Source records ▸
----

-- B re-decomposes A's token-by-token state machine as marker-delimited segment grouping
-- followed by a single fold over the segments (objective: alternative decomposition, same cost).

-- ===== PORT A =====
-- A's emitted dict {'head': …, 'type': …, 'tail': …} (fields stripped at emission).
def pvTripleA (subject relation object_ : List Char) : List (String × String) :=
  [("head", String.ofList (PySem.Chars.strip subject)),
   ("type", String.ofList (PySem.Chars.strip relation)),
   ("tail", String.ofList (PySem.Chars.strip object_))]

-- one iteration of A's token loop; state = (relations, relation, subject, object_, current)
-- (in the "<triplet>" branch relation ends '' whether or not the emission fired, as in A)
def pvStepA (st : List (List (String × String)) × List Char × List Char × List Char × String)
    (token : List Char) :
    List (List (String × String)) × List Char × List Char × List Char × String :=
  match st with
  | (relations, relation, subject, object_, current) =>
    if token = "<triplet>".toList then
      ((if relation ≠ [] then relations ++ [pvTripleA subject relation object_] else relations),
       [], [], object_, "t")
    else if token = "<subj>".toList then
      ((if relation ≠ [] then relations ++ [pvTripleA subject relation object_] else relations),
       relation, subject, [], "s")
    else if token = "<obj>".toList then
      (relations, [], subject, object_, "o")
    else if current = "t" then (relations, relation, subject ++ ' ' :: token, object_, current)
    else if current = "s" then (relations, relation, subject, object_ ++ ' ' :: token, current)
    else if current = "o" then (relations, relation ++ ' ' :: token, subject, object_, current)
    else (relations, relation, subject, object_, current)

----

PROMPT ▸
Copy out the range of lines above starting at the line with "fired, as in A)" and ending at the line with "object_, current) =>", exactly and including both.

WRITTEN SOLUTION ▸
-- (in the "<triplet>" branch relation ends '' whether or not the emission fired, as in A)
def pvStepA (st : List (List (String × String)) × List Char × List Char × List Char × String)
    (token : List Char) :
    List (List (String × String)) × List Char × List Char × List Char × String :=
  match st with
  | (relations, relation, subject, object_, current) =>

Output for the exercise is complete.